> WORK ITEM: The entries below hold a line with "-- pos.setdefault(c, []).append(i)" and a line with "-- ===== PRECONDITION". Return those lines and all that lie between them, exactly and only.

☆ ☆ ☆

-- pv_equiv track=rewrite | github.com/noble-platinate/Bonobo-Optimisation-for-VRP | vrp_GA.py | build_edge_table
-- ===== SOURCE A (Python) =====
-- def build_edge_table(parent1, parent2):
--     edge_table = {}
--     all_cities = set(parent1 + parent2)
--     for city in all_cities:
--         edge_table[city] = set()
--     # For parent1
--     n = len(parent1)
--     for idx, city in enumerate(parent1):
--         pred_idx = (idx - 1) % n
--         succ_idx = (idx + 1) % n
--         pred_city = parent1[pred_idx]
--         succ_city = parent1[succ_idx]
--         edge_table[city].update([pred_city, succ_city])
--     # For parent2
--     n = len(parent2)
--     for idx, city in enumerate(parent2):
--         pred_idx = (idx - 1) % n
--         succ_idx = (idx + 1) % n
--         pred_city = parent2[pred_idx]
--         succ_city = parent2[succ_idx]
--         edge_table[city].update([pred_city, succ_city])
--     return edge_table
-- ===== SOURCE B (Python) =====
-- def build_edge_table(parent1, parent2):
--     # Different decomposition: index each parent's city positions once, then
--     # assemble each city's neighbour set directly from its own positions.
--     def positions(p):
--         pos = {}
--         for i, c in enumerate(p):
--             pos.setdefault(c, []).append(i)
--         return pos
--
--     pos1 = positions(parent1)
--     pos2 = positions(parent2)
--     edge_table = {}
--     for city in set(parent1 + parent2):
--         nbrs = set()
--         for p, pos in ((parent1, pos1), (parent2, pos2)):
--             n = len(p)
--             for i in pos.get(city, []):
--                 nbrs.update((p[(i - 1) % n], p[(i + 1) % n]))
--         edge_table[city] = nbrs
--     return edge_table
-- ===== Notes on version B (the rewrite author's own statement) =====
-- stated objective: alternative
-- what changed: Instead of sweeping each parent and updating every visited city's set in a shared table, B first builds a positions index (city -> list of indices) per parent in one pass, then constructs each city's neighbour set directly from that city's own occurrences.
import Mathlib
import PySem

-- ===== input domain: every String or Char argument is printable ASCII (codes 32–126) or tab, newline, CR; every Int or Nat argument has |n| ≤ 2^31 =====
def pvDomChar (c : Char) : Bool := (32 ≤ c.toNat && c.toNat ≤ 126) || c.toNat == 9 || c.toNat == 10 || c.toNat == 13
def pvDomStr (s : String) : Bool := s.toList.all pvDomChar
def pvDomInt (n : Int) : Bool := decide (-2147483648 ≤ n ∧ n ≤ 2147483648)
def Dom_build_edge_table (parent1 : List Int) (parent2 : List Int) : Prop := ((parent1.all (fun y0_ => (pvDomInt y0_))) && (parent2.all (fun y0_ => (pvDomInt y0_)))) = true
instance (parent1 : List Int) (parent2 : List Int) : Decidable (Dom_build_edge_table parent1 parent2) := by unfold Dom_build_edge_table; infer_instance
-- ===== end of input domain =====

-- B replaces A's per-parent sweep that updates a shared table with a per-parent positions
-- index plus direct per-city assembly of each neighbour set (alternative decomposition, same cost).


-- ===== PORT A =====
-- one sweep over a parent; every city of the parent is a key of d (seeded), so
-- 'edge_table[city].update([...])' (never a KeyError here) is Dict.modify at that key.
def bet_pass (p : List Int) (d : PySem.Dict Int (PySem.Set Int)) : PySem.Dict Int (PySem.Set Int) :=
  let n : Int := p.length
  (PySem.List.enumerate p).foldl (fun d q =>
    let pred_city := PySem.List.pyGetD p (PySem.Int.mod (q.1 - 1) n) 0
    let succ_city := PySem.List.pyGetD p (PySem.Int.mod (q.1 + 1) n) 0
    d.modify q.2 PySem.Set.empty (fun s => PySem.Set.update s [pred_city, succ_city])) d

def build_edge_table (parent1 : List Int) (parent2 : List Int) : List (Int × List Int) :=
  let all_cities : PySem.Set Int := PySem.Set.ofList (parent1 ++ parent2)
  let seeded : PySem.Dict Int (PySem.Set Int) :=
    all_cities.foldl (fun d city => d.insert city PySem.Set.empty) PySem.Dict.empty
  (bet_pass parent2 (bet_pass parent1 seeded)).items

-- ===== PORT B =====
-- pos.setdefault(c, []).append(i)  is  d[c] = d.get(c, []) + [i]  = Dict.modify c [] (· ++ [i])
def bet_positions (p : List Int) : PySem.Dict Int (List Int) :=
  (PySem.List.enumerate p).foldl (fun d q => d.modify q.2 [] (fun l => l ++ [q.1])) PySem.Dict.empty

def bet_addNbrs (p : List Int) (idxs : List Int) (s0 : PySem.Set Int) : PySem.Set Int :=
  let n : Int := p.length
  idxs.foldl (fun s i =>
    PySem.Set.update s [PySem.List.pyGetD p (PySem.Int.mod (i - 1) n) 0,
                        PySem.List.pyGetD p (PySem.Int.mod (i + 1) n) 0]) s0

def build_edge_table_alt (parent1 : List Int) (parent2 : List Int) : List (Int × List Int) :=
  ((PySem.Set.ofList (parent1 ++ parent2)).foldl (fun d city =>
      d.insert city (bet_addNbrs parent2 ((bet_positions parent2).getD city [])
                      (bet_addNbrs parent1 ((bet_positions parent1).getD city []) PySem.Set.empty)))
    PySem.Dict.empty).items

-- ===== PRECONDITION & SPEC =====
def Spec_build_edge_table (parent1 : List Int) (parent2 : List Int) (out : List (Int × List Int)) : Prop := out = build_edge_table_alt parent1 parent2
instance (parent1 : List Int) (parent2 : List Int) (out : List (Int × List Int)) : Decidable (Spec_build_edge_table parent1 parent2 out) := by unfold Spec_build_edge_table; infer_instance

-- ===== CLAIM (what is proved, stated in full; the proofs are below) =====
def Claim_equal_build_edge_table : Prop := ∀ (parent1 : List Int) (parent2 : List Int), Dom_build_edge_table parent1 parent2 → Spec_build_edge_table parent1 parent2 (build_edge_table parent1 parent2)

-- ===== LEMMAS AND PROOFS =====

-- a modify-fold's value at c is the fold of just the entries keyed c
lemma bet_getD_foldl_modify_filter {ν : Type} (l : List (Int × Int)) (d : PySem.Dict Int ν)
    (d0 : ν) (f : Int × Int → ν → ν) (c : Int) :
    (l.foldl (fun d q => d.modify q.2 d0 (f q)) d).getD c d0
      = ((l.filter (fun q => q.2 == c)).foldl (fun v q => f q v) (d.getD c d0)) := by
  induction l generalizing d with
  | nil => rfl
  | cons q t ih =>
    rw [List.foldl_cons, List.filter_cons, ih, PySem.Dict.getD_modify]
    by_cases h : q.2 = c
    · simp [h]
    · simp [h, Ne.symm h]

-- the seeded table holds the empty set at every key
lemma bet_getD_seed (l : List Int) (d : PySem.Dict Int (PySem.Set Int)) (c : Int)
    (h : d.getD c PySem.Set.empty = PySem.Set.empty) :
    ((l.foldl (fun d city => d.insert city PySem.Set.empty) d).getD c PySem.Set.empty)
      = PySem.Set.empty := by
  induction l generalizing d with
  | nil => exact h
  | cons x t ih =>
    rw [List.foldl_cons]
    apply ih
    rw [PySem.Dict.getD_insert]
    split
    · rfl
    · exact h

-- updating a set with elements it already has changes nothing
lemma bet_set_update_subset (s : PySem.Set Int) (l : List Int) (h : ∀ x ∈ l, x ∈ s) :
    PySem.Set.update s l = s := by
  induction l generalizing s with
  | nil => rfl
  | cons x t ih =>
    have hx : PySem.Set.add s x = s := PySem.Set.add_of_mem (h x (by simp))
    show PySem.Set.update (PySem.Set.add s x) t = s
    rw [hx]
    exact ih s (fun y hy => h y (by simp [hy]))

-- positions index: the list stored at c is the list of indices where p has c
lemma bet_positions_getD (p : List Int) (c : Int) :
    (bet_positions p).getD c []
      = ((PySem.List.enumerate p).filter (fun q => q.2 == c)).map (·.1) := by
  unfold bet_positions
  have hmap : (PySem.List.enumerate p).foldl (fun d q => d.modify q.2 [] (fun l => l ++ [q.1])) PySem.Dict.empty
      = ((PySem.List.enumerate p).map (fun q => (q.2, q.1))).foldl
          (fun d r => d.modify r.1 [] (fun l => l ++ [r.2])) PySem.Dict.empty := by
    rw [List.foldl_map]
  rw [hmap, PySem.Dict.getD_foldl_modify_append, List.filter_map, List.map_map]
  simp [Function.comp_def]

-- folding addNbrs over the mapped index list is the filtered enumerate fold
lemma bet_addNbrs_map (p : List Int) (lf : List (Int × Int)) (s : PySem.Set Int) :
    bet_addNbrs p (lf.map (·.1)) s
      = lf.foldl (fun s q =>
          PySem.Set.update s [PySem.List.pyGetD p (PySem.Int.mod (q.1 - 1) (p.length : Int)) 0,
                              PySem.List.pyGetD p (PySem.Int.mod (q.1 + 1) (p.length : Int)) 0]) s := by
  unfold bet_addNbrs
  rw [List.foldl_map]

-- value of A's table at any city c equals B's assembled neighbour set
lemma bet_value_eq (parent1 parent2 : List Int) (c : Int) :
    (bet_pass parent2 (bet_pass parent1
        ((PySem.Set.ofList (parent1 ++ parent2)).foldl
          (fun d city => d.insert city PySem.Set.empty) PySem.Dict.empty))).getD c PySem.Set.empty
      = bet_addNbrs parent2 ((bet_positions parent2).getD c [])
          (bet_addNbrs parent1 ((bet_positions parent1).getD c []) PySem.Set.empty) := by
  unfold bet_pass
  rw [bet_getD_foldl_modify_filter, bet_getD_foldl_modify_filter,
      bet_getD_seed _ _ _ (by simp [PySem.Dict.getD_empty]),
      bet_positions_getD, bet_positions_getD, bet_addNbrs_map, bet_addNbrs_map]

-- keys of A's finished table: the sweeps touch only seeded keys, so keys = all_cities
lemma bet_keys_pass (p : List Int) (d : PySem.Dict Int (PySem.Set Int))
    (h : ∀ x ∈ p, x ∈ d.keys) : (bet_pass p d).keys = d.keys := by
  unfold bet_pass
  rw [PySem.Dict.keys_foldl_modify_key]
  rw [PySem.List.map_snd_enumerate]
  exact bet_set_update_subset _ _ h

lemma bet_keys_seed (l : List Int) :
    ((PySem.Set.ofList l).foldl (fun d city => d.insert city PySem.Set.empty)
        (PySem.Dict.empty : PySem.Dict Int (PySem.Set Int))).keys = PySem.Set.ofList l := by
  rw [PySem.Dict.keys_foldl_insert, PySem.Dict.keys_empty]
  show (PySem.Set.ofList l).foldl PySem.Set.add [] = _
  rw [← PySem.Set.ofList_eq_foldl]
  exact PySem.Set.ofList_eq_self_of_nodup _ (PySem.Set.nodup_ofList l)

theorem build_edge_table_spec : Claim_equal_build_edge_table := by
  intro parent1 parent2 _
  unfold Spec_build_edge_table build_edge_table build_edge_table_alt
  have hS : (PySem.Set.ofList (parent1 ++ parent2)).Nodup := PySem.Set.nodup_ofList _
  have hk0 := bet_keys_seed (parent1 ++ parent2)
  have hmem : ∀ x ∈ parent1 ++ parent2, x ∈ PySem.Set.ofList (parent1 ++ parent2) := by
    intro x hx; exact (PySem.Set.mem_ofList _ _).mpr hx
  have hk1 : (bet_pass parent1 ((PySem.Set.ofList (parent1 ++ parent2)).foldl
      (fun d city => d.insert city PySem.Set.empty) PySem.Dict.empty)).keys
      = PySem.Set.ofList (parent1 ++ parent2) := by
    rw [bet_keys_pass _ _ (by rw [hk0]; intro x hx; exact hmem x (by simp [hx]))]; exact hk0
  have hk2 : (bet_pass parent2 (bet_pass parent1 ((PySem.Set.ofList (parent1 ++ parent2)).foldl
      (fun d city => d.insert city PySem.Set.empty) PySem.Dict.empty))).keys
      = PySem.Set.ofList (parent1 ++ parent2) := by
    rw [bet_keys_pass _ _ (by rw [hk1]; intro x hx; exact hmem x (by simp [hx]))]; exact hk1
  have hB := PySem.Dict.items_foldl_insert_fresh (PySem.Set.ofList (parent1 ++ parent2))
      (fun c => c)
      (fun city => bet_addNbrs parent2 ((bet_positions parent2).getD city [])
        (bet_addNbrs parent1 ((bet_positions parent1).getD city []) PySem.Set.empty))
      PySem.Dict.empty (by intro a _; exact PySem.Dict.contains_empty a) (by simp only [List.map_id_fun', id]; exact hS)
  rw [PySem.Dict.items_eq_map_keys _ (by rw [hk2]; exact hS) PySem.Set.empty, hk2, hB,
      show (PySem.Dict.empty : PySem.Dict Int (PySem.Set Int)).items = [] from rfl]
  rw [List.nil_append]
  refine List.map_congr_left ?_
  intro c _
  exact congrArg (fun s => (c, s)) (bet_value_eq parent1 parent2 c)
-- pv_equiv track=rewrite | github.com/HannSoo/algoPrac | 서울에서경산까지.py | solution
-- ===== SOURCE A (Python) =====
-- def solution(K, travel):
--
--     '''
--     i번째 도시에서 limit_time 내로 가장 많이 모은 모금액을 fund(i,limit_time)라하자.
--     fund(i,limit_time) =
--     max(fund(i-1,limit_time - Tb[i])
--     + Mb[i],fund(i-1,limit_time - Tw[i]) + Mw[i])
--     '''
--     Tb, Mb, Tw, Mw = [], [], [], []
--     numTowns = len(travel)
--     for t_w, m_w, t_b, m_b in travel:
--         Tw.append(t_w)
--         Mb.append(m_b)
--         Mw.append(m_w)
--         Tb.append(t_b)
--
--     NEVER = -2
--     NOWAY = -1
--     from collections import defaultdict as dd
--     funds = [dd(lambda : NEVER) for i in range(0,numTowns)] # save as fund[town_index][time_limit] = money
--     def fund(i, limit_time):
--
--         """
--             fund(i-1,limit_time - Tb[i-1]) 이 값이 저장되어있으면 바로 불러오도록 해야한다.
--             그리고 항상 저장되어있어야한다.
--             fund i를 limit_time 별로 구분해놔야함.
--             limit_times = [lt1, lt2, lt3... lti, lt(i+1)]이 있다.
--             현재 limit_time이 lti~lt(i+1)의 구간에 속하면,
--             funds = [0,fd1,... fdi,fdi(i+1)]에 넣어야함.
--
--             또한 해당 fund(i-1,limit_time - Tb[i-1]) 값이 -1이면
--             역시 timelist 에 append하면 안 된다.
--             """
--         if(limit_time <0):
--
--             return NOWAY
--
--         if(i == 0):
--             return 0
--
--         timelist = []
--
--         if(funds[i-1][limit_time - Tb[i-1]] == NEVER):#fund(i-1,limit_time - Tb[i-1])이 값이 있었는지 판별
--             funds[i-1][limit_time - Tb[i-1]] = fund(i-1,limit_time - Tb[i-1])
--         wayBike = funds[i-1][limit_time - Tb[i-1]]
--         if(wayBike != NOWAY):
--             timelist.append(wayBike + Mb[i-1])
--
--         if(funds[i-1][limit_time - Tw[i-1]] == NEVER):#fund(i-1,limit_time - Tw[i-1])이 값이 있었는지 판별
--             funds[i-1][limit_time - Tw[i-1]] = fund(i-1,limit_time - Tw[i-1])
--         wayWalk = funds[i-1][limit_time - Tw[i-1]]
--         if(wayWalk != NOWAY):
--             timelist.append(wayWalk + Mw[i-1])
--
--         if(timelist):
--             answer= max(timelist)
--             return answer
--         else:
--             return -1
--
--
--     answer = fund(numTowns,K)
--
--
--     return answer
-- ===== SOURCE B (Python) =====
-- def solution(K, travel):
--     # Bottom-up tabulation: a downward pass collects, per level, the set of time
--     # budgets the recurrence can ask about; an upward pass fills one value table
--     # per level from the one below.  (Same fund(i, t) recurrence as the spec,
--     # fund value -1 meaning "no way".)
--     needed = [{K}]                      # needed[j] = budgets queried at level n - j
--     for t_w, m_w, t_b, m_b in reversed(travel):
--         cur = needed[-1]
--         nxt = set()
--         for t in cur:
--             if t >= 0:
--                 nxt.add(t - t_b)
--                 nxt.add(t - t_w)
--         needed.append(nxt)
--     key_levels = list(reversed(needed)) # key_levels[i] = budgets queried at level i
--     vals = {}
--     for t in key_levels[0]:             # level 0: fund(0, t) = 0 for t >= 0, else no way
--         vals[t] = -1 if t < 0 else 0
--     for (t_w, m_w, t_b, m_b), keys in zip(travel, key_levels[1:]):
--         nv = {}
--         for t in keys:
--             if t < 0:
--                 nv[t] = -1
--             else:
--                 best = None
--                 wb = vals[t - t_b]
--                 if wb != -1:
--                     best = wb + m_b
--                 ww = vals[t - t_w]
--                 if ww != -1 and (best is None or ww + m_w > best):
--                     best = ww + m_w
--                 nv[t] = -1 if best is None else best
--         vals = nv
--     return vals[K]
-- ===== Notes on version B (the rewrite author's own statement) =====
-- stated objective: alternative
-- what changed: Replaces A's top-down recursion memoized in per-level defaultdicts (with a -2 'not yet computed' sentinel) by an iterative two-phase tabulation: a downward pass collects, per level, the set of time budgets the recurrence can query, and an upward pass fills one plain value table per level from the table below; no recursion and no sentinel bookkeeping.
import Mathlib
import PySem

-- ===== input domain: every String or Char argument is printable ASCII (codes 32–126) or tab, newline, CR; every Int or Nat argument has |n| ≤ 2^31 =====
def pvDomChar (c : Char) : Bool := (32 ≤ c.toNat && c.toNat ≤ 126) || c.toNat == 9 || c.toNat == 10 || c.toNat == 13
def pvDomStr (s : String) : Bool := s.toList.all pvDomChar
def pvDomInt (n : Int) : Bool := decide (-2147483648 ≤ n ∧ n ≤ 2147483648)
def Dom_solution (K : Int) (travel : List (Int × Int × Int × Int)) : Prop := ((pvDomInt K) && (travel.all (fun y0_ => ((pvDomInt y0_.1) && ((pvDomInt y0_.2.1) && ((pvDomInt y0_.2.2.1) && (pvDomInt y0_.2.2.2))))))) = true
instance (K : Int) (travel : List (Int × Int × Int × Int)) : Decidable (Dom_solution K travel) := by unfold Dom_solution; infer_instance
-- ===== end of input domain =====

-- B replaces A's memoized top-down recursion by an iterative two-phase tabulation
-- (collect the queried budget sets per level going down, then fill one value table
-- per level going up); same results by a different decomposition.

-- ===== PORT A =====

-- defaultdict(lambda: NEVER) __getitem__: returns the stored value, inserting the
-- default -2 on a miss (exactly CPython's defaultdict behaviour).
def ddGet (d : PySem.Dict Int Int) (k : Int) : Int × PySem.Dict Int Int :=
  match d.get? k with
  | some v => (v, d)
  | none => (-2, d.insert k (-2))

-- the inner recursive 'fund(i, limit_time)' of A; the mutable list 'funds' of
-- per-level memo dicts is threaded as explicit state.  List reads 'funds[i-1]',
-- 'Tb[i-1]', … are ported with getD: in every call A makes the index is in range
-- (i ≤ len(funds) = numTowns), so the defaults are never consulted.
def fundA (Tb Mb Tw Mw : List Int) (i : Nat) (t : Int)
    (funds : List (PySem.Dict Int Int)) : Int × List (PySem.Dict Int Int) :=
  if t < 0 then (-1, funds)
  else
    match i with
    | 0 => (0, funds)
    | i' + 1 =>
      let key1 := t - Tb.getD i' 0
      let p1 := ddGet (funds.getD i' PySem.Dict.empty) key1
      let funds1 := funds.set i' p1.2
      let funds2 :=
        if p1.1 = -2 then
          let r := fundA Tb Mb Tw Mw i' key1 funds1
          r.2.set i' ((r.2.getD i' PySem.Dict.empty).insert key1 r.1)
        else funds1
      let p2 := ddGet (funds2.getD i' PySem.Dict.empty) key1
      let funds3 := funds2.set i' p2.2
      let timelist1 : List Int :=
        if p2.1 ≠ -1 then ([] : List Int) ++ [p2.1 + Mb.getD i' 0] else []
      let key2 := t - Tw.getD i' 0
      let q1 := ddGet (funds3.getD i' PySem.Dict.empty) key2
      let funds4 := funds3.set i' q1.2
      let funds5 :=
        if q1.1 = -2 then
          let r := fundA Tb Mb Tw Mw i' key2 funds4
          r.2.set i' ((r.2.getD i' PySem.Dict.empty).insert key2 r.1)
        else funds4
      let q2 := ddGet (funds5.getD i' PySem.Dict.empty) key2
      let funds6 := funds5.set i' q2.2
      let timelist2 : List Int :=
        if q2.1 ≠ -1 then timelist1 ++ [q2.1 + Mw.getD i' 0] else timelist1
      if timelist2 ≠ [] then ((PySem.List.max? timelist2 (fun x => x)).getD 0, funds6)
      else (-1, funds6)

def solution (K : Int) (travel : List (Int × Int × Int × Int)) : Int :=
  -- Tb, Mb, Tw, Mw = [], [], [], []; for t_w, m_w, t_b, m_b in travel: append …
  let arrs := travel.foldl
    (fun (acc : List Int × List Int × List Int × List Int) town =>
      (acc.1 ++ [town.2.2.1], acc.2.1 ++ [town.2.2.2],
       acc.2.2.1 ++ [town.1], acc.2.2.2 ++ [town.2.1]))
    ([], [], [], [])
  let numTowns := travel.length
  -- funds = [defaultdict(lambda: NEVER) for i in range(0, numTowns)]
  let funds0 := (PySem.List.pyRange 0 (numTowns : Int) 1).map
      (fun _ => (PySem.Dict.empty : PySem.Dict Int Int))
  (fundA arrs.1 arrs.2.1 arrs.2.2.1 arrs.2.2.2 numTowns K funds0).1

☆ ☆ ☆

> OUTPUT OF THE EXERCISE:
-- pos.setdefault(c, []).append(i)  is  d[c] = d.get(c, []) + [i]  = Dict.modify c [] (· ++ [i])
def bet_positions (p : List Int) : PySem.Dict Int (List Int) :=
  (PySem.List.enumerate p).foldl (fun d q => d.modify q.2 [] (fun l => l ++ [q.1])) PySem.Dict.empty

def bet_addNbrs (p : List Int) (idxs : List Int) (s0 : PySem.Set Int) : PySem.Set Int :=
  let n : Int := p.length
  idxs.foldl (fun s i =>
    PySem.Set.update s [PySem.List.pyGetD p (PySem.Int.mod (i - 1) n) 0,
                        PySem.List.pyGetD p (PySem.Int.mod (i + 1) n) 0]) s0

def build_edge_table_alt (parent1 : List Int) (parent2 : List Int) : List (Int × List Int) :=
  ((PySem.Set.ofList (parent1 ++ parent2)).foldl (fun d city =>
      d.insert city (bet_addNbrs parent2 ((bet_positions parent2).getD city [])
                      (bet_addNbrs parent1 ((bet_positions parent1).getD city []) PySem.Set.empty)))
    PySem.Dict.empty).items

-- ===== PRECONDITION & SPEC =====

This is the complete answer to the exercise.